The UK's drug pricing control board, NICE, which says yea or nay to drugs that the National Health Service can use, said Tuesday it would not approve Tyverb for use on British patients. The interim decision reveals how political the world of cancer has become, with science taking a back seat to pricing and positioning.

Tyverb is a GlaxoSmithKline drug that targets advanced breast cancer. It is marketed in the U.S. as Tykerb. GSK has until Nov. 19 to change NICE's mind.

Trying to figure out from the news reports exactly why NICE rejected the drug is difficult -- most stories have the closely written ring of a reporter who doesn't quite understand the details of the story, and is thus sticking tightly to the press releases.

But you don't have to be a cancer expert to understand that the rhetoric surrounding the decision reveals how cancer treatment has departed the realm of pure science -- 'Does it work?' -- and entered the field of politics and pricing wars.
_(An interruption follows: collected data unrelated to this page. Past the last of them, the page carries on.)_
-- pv_equiv track=rewrite | github.com/chanson02/ny-unifier | main.py | is_address
-- ===== SOURCE A (Python) =====
-- def is_address(string):
--     string = str(string)
--     sep_comma = string.split(", ")
--     sep_space = [sep for sep in string.split(" ") if sep != '']
--     try:
--         return (sep_space[0].replace("-", "").isdigit() or sep_comma[1][0:2].isdigit()) and (sep_space[-1].isdigit() or sep_space[-1].lower() == "usa") and len(sep_comma) > 1
--     except IndexError:
--         pass
--     if "-" in sep_space[-1]:
--         # phone number
--         return is_address(" ".join(sep_space[:-1]))
--     return False
-- ===== SOURCE B (Python) =====
-- def is_address(string):
--     # Exception-free rewrite: explicit length checks and early returns instead of
--     # try/except-driven control flow, and the token list is maintained across
--     # iterations (popped and re-joined) instead of re-derived by recursion.
--     string = str(string)
--     tokens = [t for t in string.split(" ") if t != ""]
--     while tokens:
--         head_numeric = tokens[0].replace("-", "").isdigit()
--         parts = string.split(", ")
--         if len(parts) > 1:
--             last = tokens[-1]
--             return (head_numeric or parts[1][:2].isdigit()) and (last.isdigit() or last.lower() == "usa")
--         if head_numeric:
--             return False
--         if "-" not in tokens[-1]:
--             return False
--         # trailing phone-number-like token: drop it and retry
--         tokens.pop()
--         string = " ".join(tokens)
--     return False
-- ===== Notes on version B (the rewrite author's own statement) =====
-- stated objective: simpler
-- what changed: Replaces A's try/except-plus-tail-recursion with an exception-free iterative loop: explicit comma-part-count checks and early returns decide each case directly, and the token list is maintained across iterations (popped and re-joined) instead of being re-derived by a recursive call.
-- crash fix: A raises IndexError when the string has no space-separated tokens, or when its head token is not numeric once hyphens are removed, the string contains no comma-space separator, and every token contains a hyphen (the phone-number-stripping loop then empties the token list); B returns False on all such inputs. — e.g. on is_address("ab-cd"): A raises IndexError, B returns false
import Mathlib
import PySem

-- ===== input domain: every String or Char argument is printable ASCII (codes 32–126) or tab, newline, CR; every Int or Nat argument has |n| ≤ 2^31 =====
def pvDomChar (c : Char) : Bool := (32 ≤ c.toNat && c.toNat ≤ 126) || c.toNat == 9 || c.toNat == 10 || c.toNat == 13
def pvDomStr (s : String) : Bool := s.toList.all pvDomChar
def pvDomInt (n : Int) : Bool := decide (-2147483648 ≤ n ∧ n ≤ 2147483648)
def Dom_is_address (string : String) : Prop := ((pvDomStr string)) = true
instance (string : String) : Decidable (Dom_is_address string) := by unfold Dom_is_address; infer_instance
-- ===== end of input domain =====

-- B replaces A's try/except-plus-tail-recursion by an exception-free loop with explicit
-- checks and a maintained token list (objective: simpler).


-- ===== termination infrastructure (cited by port A's decreasing_by) =====
-- A structural model of Python's s.split(" ") (PySem.Chars.splitOn s [' ']), needed to show
-- that re-splitting the re-joined, shortened token list yields fewer tokens.

def mapHead (f : List Char → List Char) : List (List Char) → List (List Char)
  | [] => []
  | x :: xs => f x :: xs

def splitSp : List Char → List (List Char)
  | [] => [[]]
  | c :: l => if c = ' ' then [] :: splitSp l else mapHead (fun x => c :: x) (splitSp l)

theorem splitSp_ne_nil (l : List Char) : splitSp l ≠ [] := by
  induction l with
  | nil => simp [splitSp]
  | cons c l ih =>
    simp only [splitSp]
    split
    · simp
    · cases h : splitSp l with
      | nil => exact absurd h ih
      | cons q qs => simp [mapHead]

theorem mapHead_nil_append (xs : List (List Char)) : mapHead (fun x => [] ++ x) xs = xs := by
  cases xs <;> simp [mapHead]

theorem mapHead_id (xs : List (List Char)) : mapHead (fun x => x) xs = xs := by
  cases xs <;> simp [mapHead]

theorem mapHead_mapHead (f g : List Char → List Char) (xs : List (List Char)) :
    mapHead f (mapHead g xs) = mapHead (fun x => f (g x)) xs := by
  cases xs <;> simp [mapHead]

theorem go_space_eq (fuel : ℕ) : ∀ (l cur : List Char) (acc : List (List Char)), l.length < fuel →
    PySem.Chars.splitOn.go [' '] fuel l cur acc = acc.reverse ++ mapHead (fun x => cur.reverse ++ x) (splitSp l) := by
  induction fuel with
  | zero => intro l cur acc h; omega
  | succ fuel ih =>
    intro l cur acc h
    cases l with
    | nil => simp [PySem.Chars.splitOn.go, splitSp, mapHead]
    | cons c rest =>
      by_cases hc : c = ' '
      · subst hc
        rw [PySem.Chars.splitOn.go]
        simp only [List.isPrefixOf, BEq.rfl, Bool.true_and, if_pos]
        rw [ih _ _ _ (by simp at h ⊢; omega)]
        simp only [splitSp, if_pos rfl]
        simp only [mapHead]
        cases hr : splitSp rest with
        | nil => exact absurd hr (splitSp_ne_nil rest)
        | cons q qs => simp [hr]
      · rw [PySem.Chars.splitOn.go]
        rw [if_neg (by simp [List.isPrefixOf]; exact fun hh => absurd hh.symm hc)]
        rw [ih _ _ _ (by simp at h ⊢; omega)]
        simp [splitSp, hc, mapHead_mapHead]

theorem splitOn_space_eq (s : List Char) : PySem.Chars.splitOn s [' '] = splitSp s := by
  rw [PySem.Chars.splitOn, go_space_eq _ _ _ _ (Nat.lt_succ_self _)]
  simp [mapHead_nil_append, mapHead_id]

theorem not_space_mem_splitSp (s : List Char) : ∀ p ∈ splitSp s, ' ' ∉ p := by
  induction s with
  | nil => intro p hp; simp [splitSp] at hp; simp [hp]
  | cons c l ih =>
    intro p hp
    simp only [splitSp] at hp
    by_cases hc : c = ' '
    · rw [if_pos hc] at hp
      rcases List.mem_cons.mp hp with h | h
      · simp [h]
      · exact ih p h
    · rw [if_neg hc] at hp
      cases hsp : splitSp l with
      | nil => exact absurd hsp (splitSp_ne_nil l)
      | cons q qs =>
        rw [hsp] at hp; simp [mapHead] at hp
        rcases hp with h | h
        · subst h
          intro hmem
          rcases List.mem_cons.mp hmem with h' | h'
          · exact hc h'.symm
          · exact ih q (by simp [hsp]) h'
        · exact ih p (by simp [hsp, h])

theorem splitSp_of_no_space (t : List Char) (h : ' ' ∉ t) : splitSp t = [t] := by
  induction t with
  | nil => simp [splitSp]
  | cons c l ih =>
    simp only [splitSp]
    rw [if_neg (by intro hc; exact h (by simp [hc]))]
    rw [ih (by intro hm; exact h (by simp [hm]))]
    simp [mapHead]

theorem splitSp_append_space (t r : List Char) (h : ' ' ∉ t) :
    splitSp (t ++ ' ' :: r) = t :: splitSp r := by
  induction t with
  | nil => simp [splitSp]
  | cons c l ih =>
    simp only [List.cons_append, splitSp]
    rw [if_neg (by intro hc; exact h (by simp [hc]))]
    rw [ih (by intro hm; exact h (by simp [hm]))]
    simp [mapHead]

theorem splitSp_intercalate (L : List (List Char)) (hne : L ≠ [])
    (h : ∀ t ∈ L, ' ' ∉ t) : splitSp (List.intercalate [' '] L) = L := by
  induction L with
  | nil => exact absurd rfl hne
  | cons t L' ih =>
    cases L' with
    | nil => simpa [List.intercalate] using splitSp_of_no_space t (h t (by simp))
    | cons u L'' =>
      have hjoin : List.intercalate [' '] (t :: u :: L'') =
          t ++ ' ' :: List.intercalate [' '] (u :: L'') := by
        simp [List.intercalate, List.intersperse]
      rw [hjoin, splitSp_append_space _ _ (h t (by simp))]
      rw [ih (by simp) (fun x hx => h x (by simp [List.mem_cons] at hx ⊢; tauto))]

-- tokens of a string: [t for t in s.split(" ") if t != ""]
def pyTokens (s : List Char) : List (List Char) :=
  (PySem.Chars.splitOn s [' ']).filter (fun t => decide (t ≠ []))

theorem mem_pyTokens (s : List Char) (t : List Char) (h : t ∈ pyTokens s) :
    t ≠ [] ∧ ' ' ∉ t := by
  unfold pyTokens at h
  rw [splitOn_space_eq] at h
  have := List.mem_filter.mp h
  exact ⟨by simpa using this.2, not_space_mem_splitSp s t this.1⟩

theorem tokens_join (L : List (List Char)) (h : ∀ t ∈ L, t ≠ [] ∧ ' ' ∉ t) :
    pyTokens (PySem.Chars.join [' '] L) = L := by
  cases hL : L with
  | nil => simp [PySem.Chars.join, List.intercalate, pyTokens, splitOn_space_eq, splitSp]
  | cons t L' =>
    unfold pyTokens
    rw [PySem.Chars.join, splitOn_space_eq,
      splitSp_intercalate (t :: L') (by simp) (fun x hx => (h x (hL ▸ hx)).2)]
    exact List.filter_eq_self.mpr (fun x hx => by simpa using (h x (hL ▸ hx)).1)

theorem tokens_join_dropLast (s : List Char) (h : pyTokens s ≠ []) :
    pyTokens (PySem.Chars.join [' '] (pyTokens s).dropLast) = (pyTokens s).dropLast :=
  tokens_join _ (fun t ht => mem_pyTokens s t (List.mem_of_mem_dropLast ht))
GSK put out an impassioned and -- for the company -- loosely written press release condemning the decision:

Given our involvement, it is difficult to comment without the appearance of self interest, however we strongly believe that the wrong decision has been made for patients, doctors and the NHS ... The way in which the decision has been made makes it very difficult to ever demonstrate the cost effectiveness of lapatinib [Tyverb's generic name] in this patient population ... The NICE draft recommendation would result in patients in the UK being disadvantaged compared to several other European countries that have already acknowledged the value of lapatinib and are reimbursing the medicine, including Austria, Denmark, Germany, Greece, Ireland, Luxembourg and Switzerland.
Translation: The decision-making process was biased against us and you Brits are going to be worse off than -- horrors! -- the Greeks. You can almost see GSK wiping the tears away on its sleeve. Oh, the humanity.

To be fair to GSK, it has offered to provide the drug free for NHS patients for the first 12 weeks and then only bill the NHS for patients who see a clinical benefit after that. Sounds pretty good, right?
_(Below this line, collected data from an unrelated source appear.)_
-- pv_equiv track=rewrite | github.com/banillie/Portfolio_milestones | milestone_comparison_3_quarters_ind.py | longest_list
-- ===== SOURCE A (Python) =====
-- def longest_list(one, two, three):
--     list_list = [one, two, three]
--     a = len(one)
--     b = len(two)
--     c = len(three)
--
--     out = [a,b,c]
--     out.sort()
--     for x in list_list:
--         if out[-1] == len(x):
--             return x
-- ===== SOURCE B (Python) =====
-- def longest_list(one, two, three):
--     return max((one, two, three), key=len)
-- ===== Notes on version B (the rewrite author's own statement) =====
-- stated objective: idiomatic
-- what changed: Replaces the build-a-lengths-list, sort, then rescan-for-the-matching-length approach with a single max(..., key=len) selection; first-wins tie-breaking is preserved because max returns the first argument achieving the maximal key.
import Mathlib
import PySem

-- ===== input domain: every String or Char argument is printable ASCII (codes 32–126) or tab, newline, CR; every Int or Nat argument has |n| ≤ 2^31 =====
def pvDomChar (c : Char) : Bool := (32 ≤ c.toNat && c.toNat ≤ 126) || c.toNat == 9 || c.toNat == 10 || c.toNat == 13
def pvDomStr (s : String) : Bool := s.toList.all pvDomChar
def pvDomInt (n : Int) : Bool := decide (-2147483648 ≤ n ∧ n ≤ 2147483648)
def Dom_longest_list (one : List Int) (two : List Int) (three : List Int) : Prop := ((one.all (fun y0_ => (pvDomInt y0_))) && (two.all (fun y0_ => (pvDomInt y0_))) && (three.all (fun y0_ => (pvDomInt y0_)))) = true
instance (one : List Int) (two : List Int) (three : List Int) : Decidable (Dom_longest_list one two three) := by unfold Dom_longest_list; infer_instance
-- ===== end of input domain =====

-- B replaces A's sort-the-lengths-then-rescan with a single first-wins max(key=len) selection (idiomatic; same cost).

-- ===== PORT A =====
-- the 'for x in list_list: if out[-1] == len(x): return x' loop; Python returns None
-- when no element matches (unreachable here — the max of the lengths is one of them); [] stands for that fall-through
def longest_list_scan (m : Int) : List (List Int) → List Int
  | [] => []
  | x :: rest => if m = (x.length : Int) then x else longest_list_scan m rest

def longest_list (one : List Int) (two : List Int) (three : List Int) : List Int :=
  let list_list : List (List Int) := [one, two, three]
  let a : Int := one.length
  let b : Int := two.length
  let c : Int := three.length
  let out : List Int := PySem.List.sorted [a, b, c] (fun x => x)
  -- out[-1]; out has three elements, so pyGet? is some
  let last : Int := (PySem.List.pyGet? out (-1)).getD 0
  longest_list_scan last list_list

-- ===== PORT B =====
def longest_list_alt (one : List Int) (two : List Int) (three : List Int) : List Int :=
  -- max((one, two, three), key=len); the iterable is nonempty so max? is some
  (PySem.List.max? [one, two, three] (fun x => (x.length : Int))).getD []

-- ===== PRECONDITION & SPEC =====
def Spec_longest_list (one : List Int) (two : List Int) (three : List Int) (out : List Int) : Prop := out = longest_list_alt one two three
instance (one : List Int) (two : List Int) (three : List Int) (out : List Int) : Decidable (Spec_longest_list one two three out) := by unfold Spec_longest_list; infer_instance

-- ===== CLAIM (what is proved, stated in full; the proofs are below) =====
def Claim_equal_longest_list : Prop := ∀ (one : List Int) (two : List Int) (three : List Int), Dom_longest_list one two three → Spec_longest_list one two three (longest_list one two three)

-- ===== LEMMAS AND PROOFS =====
-- out[-1] of the sorted length list is the maximum of the three lengths
theorem max_sorted3 (a b c : Int) :
    (PySem.List.pyGet? (PySem.List.sorted [a, b, c] (fun x => x)) (-1)).getD 0 = max a (max b c) := by
  by_cases h1 : b < a <;> by_cases h2 : c < a <;> by_cases h3 : c < b <;>
    simp [PySem.List.sorted, PySem.List.insertBy, h1, h2, h3,
      PySem.List.pyGet?, PySem.List.pyIdx?] <;> omega

-- ===== VERDICT (by name: the statement is the Claim_ definition above) =====
theorem longest_list_spec : Claim_equal_longest_list := by
  intro one two three _
  unfold Spec_longest_list longest_list longest_list_alt
  simp only [max_sorted3]
  by_cases h1 : (one.length : Int) < (two.length : Int) <;>
    by_cases h2 : (two.length : Int) < (three.length : Int) <;>
      by_cases h3 : (one.length : Int) < (three.length : Int) <;>
        simp [PySem.List.max?, longest_list_scan, h1, h2, h3] <;>
          split_ifs <;> simp_all <;>
            first
              | omega
              | (split_ifs <;> simp_all <;> omega)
The problem is that GSK's priority (whether this drug shows any benefit) is not the same as the NHS's priority (whether this drug is worth the money). What the NHS is doing is grappling with the financial-cum-moral issue of whether it is really worth it to pay tens of thousands of dollars for a few extra weeks of life. (It's a debate we don't have in the U.S. because the "moral" answer is provided for you already by the size of your wallet and the scope of your insurance.)
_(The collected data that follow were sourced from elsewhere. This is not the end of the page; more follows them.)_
-- pv_equiv track=rewrite | github.com/Mvk122/Leetcode-Solutions | bending.py | is_turbulent
-- ===== SOURCE A (Python) =====
-- def is_turbulent(s):
--     turb = True
--     receding = True
--
--     for i, e in enumerate(s):
--         if i == 0:
--             continue
--         elif ord(e) < ord(s[i-1]):
--             turb = False
--         elif ord(e) > ord(s[i-1]):
--             receding = False
--
--     return (not turb) and (not receding)
-- ===== SOURCE B (Python) =====
-- def is_turbulent(s):
--     cs = list(s)
--     return cs != sorted(cs) and cs != sorted(cs, reverse=True)
-- ===== Notes on version B (the rewrite author's own statement) =====
-- stated objective: alternative
-- what changed: A's stateful flag-clearing scan over adjacent pairs is replaced by a monotonicity test via sorted copies: the string is turbulent exactly when it equals neither its ascending nor its descending stable sort.
import Mathlib
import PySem

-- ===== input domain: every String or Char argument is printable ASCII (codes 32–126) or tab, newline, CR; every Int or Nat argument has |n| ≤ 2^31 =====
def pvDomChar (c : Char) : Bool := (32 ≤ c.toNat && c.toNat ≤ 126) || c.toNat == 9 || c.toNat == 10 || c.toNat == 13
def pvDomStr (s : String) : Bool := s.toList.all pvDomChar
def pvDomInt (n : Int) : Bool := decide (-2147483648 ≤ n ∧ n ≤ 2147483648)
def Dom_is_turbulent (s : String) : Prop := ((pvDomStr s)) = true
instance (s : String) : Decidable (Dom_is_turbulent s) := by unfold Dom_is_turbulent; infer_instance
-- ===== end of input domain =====

-- B replaces A's stateful flag-clearing scan with a monotonicity test via sorted copies
-- (objective: alternative); return values are identical on every input.

-- ===== PORT A =====
-- A: one pass over enumerate(s), flags turb/receding cleared on a decrease/increase;
-- s[i-1] is always in range (only read when i ≥ 1), ported as pyGetD with a dummy default.
def is_turbulent (s : String) : Bool :=
  let cs := s.toList
  let st := (PySem.List.enumerate cs 0).foldl
    (fun (st : Bool × Bool) (p : Int × Char) =>
      if p.1 == 0 then st
      else if p.2 < PySem.List.pyGetD cs (p.1 - 1) ' ' then (false, st.2)
      else if PySem.List.pyGetD cs (p.1 - 1) ' ' < p.2 then (st.1, false)
      else st)
    (true, true)
  !st.1 && !st.2

-- ===== PORT B =====
-- B: the string is turbulent iff it equals neither its ascending nor its descending
-- stable sort (list(s) != sorted(cs) and cs != sorted(cs, reverse=True)).
def is_turbulent_alt (s : String) : Bool :=
  let cs := s.toList
  (cs != PySem.List.sorted cs (fun x => x) false) &&
  (cs != PySem.List.sorted cs (fun x => x) true)

-- ===== PRECONDITION & SPEC =====
def Spec_is_turbulent (s : String) (out : Bool) : Prop := out = is_turbulent_alt s
instance (s : String) (out : Bool) : Decidable (Spec_is_turbulent s out) := by unfold Spec_is_turbulent; infer_instance

-- ===== CLAIM (what is proved, stated in full; the proofs are below) =====
def Claim_equal_is_turbulent : Prop := ∀ (s : String), Dom_is_turbulent s → Spec_is_turbulent s (is_turbulent s)

-- ===== LEMMAS AND PROOFS =====

-- the body of A's loop, as a function of the previous and current character
def pvStep (st : Bool × Bool) (q : Char × Char) : Bool × Bool :=
  if q.2 < q.1 then (false, st.2)
  else if q.1 < q.2 then (st.1, false)
  else st

-- A's fold over the enumerate suffix starting at k ≥ 1 equals a fold of pvStep over the
-- adjacent pairs of the suffix cs.drop (k-1)
theorem pv_loop_eq (rest : List Char) : ∀ (cs : List Char) (k : Nat) (st : Bool × Bool),
    cs.drop k = rest → 1 ≤ k →
    (PySem.List.enumerate rest (k : Int)).foldl
      (fun (st : Bool × Bool) (p : Int × Char) =>
        if p.1 == 0 then st
        else if p.2 < PySem.List.pyGetD cs (p.1 - 1) ' ' then (false, st.2)
        else if PySem.List.pyGetD cs (p.1 - 1) ' ' < p.2 then (st.1, false)
        else st) st
    = ((cs.drop (k-1)).zip rest).foldl pvStep st := by
  induction rest with
  | nil => intro cs k st hdrop hk; simp [PySem.List.enumerate]
  | cons e rest ih =>
    intro cs k st hdrop hk
    have hklen : k < cs.length := by
      by_contra h
      simp [List.drop_eq_nil_of_le (Nat.le_of_not_lt h)] at hdrop
    have hk1 : k - 1 < cs.length := by omega
    have hdropk1 := List.drop_eq_getElem_cons hk1
    rw [show k - 1 + 1 = k from by omega] at hdropk1
    have hprev : PySem.List.pyGetD cs ((k : Int) - 1) ' ' = cs[k-1] := by
      have hcast : (k : Int) - 1 = ((k - 1 : Nat) : Int) := by omega
      rw [hcast, PySem.List.pyGetD_natCast, List.getD_eq_getElem?_getD,
          List.getElem?_eq_getElem hk1]
      rfl
    have hkne : ((k : Int) == 0) = false := by
      rw [beq_eq_false_iff_ne]
      omega
    rw [PySem.List.enumerate_cons, List.foldl_cons, hdropk1, hdrop, List.zip_cons_cons,
        List.foldl_cons]
    simp only [hkne, Bool.false_eq_true, if_false, hprev]
    have := ih cs (k+1) (pvStep st (cs[k-1], e)) (by simpa [List.drop_drop] using congrArg (List.drop 1) hdrop) (by omega)
    simp only [Nat.add_sub_cancel] at this
    push_cast at this
    rw [hdrop] at this
    exact this

-- the pvStep fold computes (¬ has_dec, ¬ has_inc) relative to the initial flags
theorem pv_fold_step (l : List (Char × Char)) : ∀ (st : Bool × Bool),
    l.foldl pvStep st = (st.1 && !(l.any (fun p => p.2 < p.1)), st.2 && !(l.any (fun p => p.1 < p.2))) := by
  induction l with
  | nil => intro st; simp
  | cons q l ih =>
    intro st
    rw [List.foldl_cons, ih]
    rcases lt_trichotomy q.2 q.1 with h | h | h
    · simp [pvStep, h, lt_asymm h]
    · simp [pvStep, h]
    · simp [pvStep, h, lt_asymm h]

-- no adjacent decrease ↔ the chain of ≤ holds
theorem pv_any_dec_iff (cs : List Char) :
    ((cs.zip (cs.drop 1)).any (fun p => p.2 < p.1) = false) ↔ List.IsChain (· ≤ ·) cs := by
  induction cs with
  | nil => simp
  | cons a t ih =>
    cases t with
    | nil => simp
    | cons b t =>
      simp only [List.drop_succ_cons, List.drop_zero, List.zip_cons_cons, List.any_cons,
        Bool.or_eq_false_iff, List.isChain_cons_cons] at *
      constructor
      · rintro ⟨h1, h2⟩; exact ⟨not_lt.mp (by simpa using h1), ih.mp h2⟩
      · rintro ⟨h1, h2⟩; exact ⟨by simpa using not_lt.mpr h1, ih.mpr h2⟩

-- no adjacent increase ↔ the chain of ≥ holds
theorem pv_any_inc_iff (cs : List Char) :
    ((cs.zip (cs.drop 1)).any (fun p => p.1 < p.2) = false) ↔ List.IsChain (fun a b => b ≤ a) cs := by
  induction cs with
  | nil => simp
  | cons a t ih =>
    cases t with
    | nil => simp
    | cons b t =>
      simp only [List.drop_succ_cons, List.drop_zero, List.zip_cons_cons, List.any_cons,
        Bool.or_eq_false_iff, List.isChain_cons_cons] at *
      constructor
      · rintro ⟨h1, h2⟩; exact ⟨not_lt.mp (by simpa using h1), ih.mp h2⟩
      · rintro ⟨h1, h2⟩; exact ⟨by simpa using not_lt.mpr h1, ih.mpr h2⟩

-- cs equals its ascending stable sort iff cs is non-decreasing
theorem pv_sorted_asc_iff (cs : List Char) :
    PySem.List.sorted cs (fun x => x) false = cs ↔ List.IsChain (· ≤ ·) cs := by
  rw [List.isChain_iff_pairwise]
  constructor
  · intro h
    have := PySem.List.sorted_pairwise cs (fun x => x)
    rwa [h] at this
  · intro h
    exact PySem.List.sorted_eq_self_of_pairwise cs (fun x => x) h

-- cs equals its descending stable sort iff cs is non-increasing
theorem pv_sorted_desc_iff (cs : List Char) :
    PySem.List.sorted cs (fun x => x) true = cs ↔ List.IsChain (fun a b => b ≤ a) cs := by
  rw [List.isChain_iff_pairwise]
  constructor
  · intro h
    have := PySem.List.sorted_pairwise_rev cs (fun x => x)
    rwa [h] at this
  · intro h
    exact PySem.List.sorted_rev_eq_self_of_pairwise cs (fun x => x) h

-- ===== VERDICT (by name: the statement is the Claim_ definition above) =====
theorem is_turbulent_spec : Claim_equal_is_turbulent := by
  intro s _
  show is_turbulent s = is_turbulent_alt s
  set cs := s.toList with hcs
  -- left side: A's fold evaluated via pv_loop_eq / pv_fold_step
  have hA : is_turbulent s
      = ((cs.zip (cs.drop 1)).any (fun p => p.2 < p.1) &&
         (cs.zip (cs.drop 1)).any (fun p => p.1 < p.2)) := by
    unfold is_turbulent
    rw [← hcs]
    cases hc : cs with
    | nil => simp [PySem.List.enumerate]
    | cons c rest =>
      simp only
      rw [PySem.List.enumerate_cons, List.foldl_cons]
      have h0 : ((0 : Int) == 0) = true := by decide
      simp only [h0, if_true]
      rw [show (0 : Int) + 1 = ((1 : Nat) : Int) by norm_num]
      rw [pv_loop_eq rest (c :: rest) 1 (true, true) rfl (le_refl 1)]
      rw [pv_fold_step]
      simp
  rw [hA]
  unfold is_turbulent_alt
  rw [← hcs]
  simp only
  -- right side: the two ≠-tests, characterised by the sorted lemmas
  have hd : ((cs != PySem.List.sorted cs (fun x => x) false) : Bool)
      = (cs.zip (cs.drop 1)).any (fun p => p.2 < p.1) := by
    rcases h : (cs.zip (cs.drop 1)).any (fun p => p.2 < p.1) with _ | _
    · have := (pv_sorted_asc_iff cs).mpr ((pv_any_dec_iff cs).mp h)
      simp [bne, this]
    · have hne : PySem.List.sorted cs (fun x => x) false ≠ cs := by
        intro he
        have h2 := (pv_any_dec_iff cs).mpr ((pv_sorted_asc_iff cs).mp he)
        rw [h] at h2
        exact Bool.noConfusion h2
      simp [bne, Ne.symm hne]
  have hi : ((cs != PySem.List.sorted cs (fun x => x) true) : Bool)
      = (cs.zip (cs.drop 1)).any (fun p => p.1 < p.2) := by
    rcases h : (cs.zip (cs.drop 1)).any (fun p => p.1 < p.2) with _ | _
    · have := (pv_sorted_desc_iff cs).mpr ((pv_any_inc_iff cs).mp h)
      simp [bne, this]
    · have hne : PySem.List.sorted cs (fun x => x) true ≠ cs := by
        intro he
        have h2 := (pv_any_inc_iff cs).mpr ((pv_sorted_desc_iff cs).mp he)
        rw [h] at h2
        exact Bool.noConfusion h2
      simp [bne, Ne.symm hne]
  rw [hd, hi]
One clue to this truth is in GSK's own statement:

Lapatinib, in combination with capecitabine (Xeloda®), significantly increased the time it took for ErbB2-positive breast cancer to worsen ('time to progression - TTP') compared with using capecitabine alone.
GSK isn't actually claiming that women who take the drug lead prolongued lives. Rather, that it merely lengthens the period before it all gets worse. That is a modest claim for a drug that costs $36,000. It's also not cost-effective for a system that is focused on saving lives and preventing disease, rather than extending the lives of fatal cases. Lastly, as the FT points out, there seems to be some difficulty in actually measuring how Tyverb works:
There is no clear "biomarker" or blood test that quickly and easily demonstrates improvement.
You can see why GSK is miffed. They've come up with a drug that shows improvements for some patients, only to find that in foreign territories non-science pricing decisions have precedence. The company has options, such as offering Tyverb at a much lower price until its cost-benefit is established. But as the last line of the FT story points out, GSK has incentives not to do that:
Companies are reluctant to cut prices in the UK for fear it would spark copycat pressures in other markets and limit their commercial flexibility.
It appears that science could be taking a back seat to its dismal cousin, economics, but not for the reasons GSK might have us believe.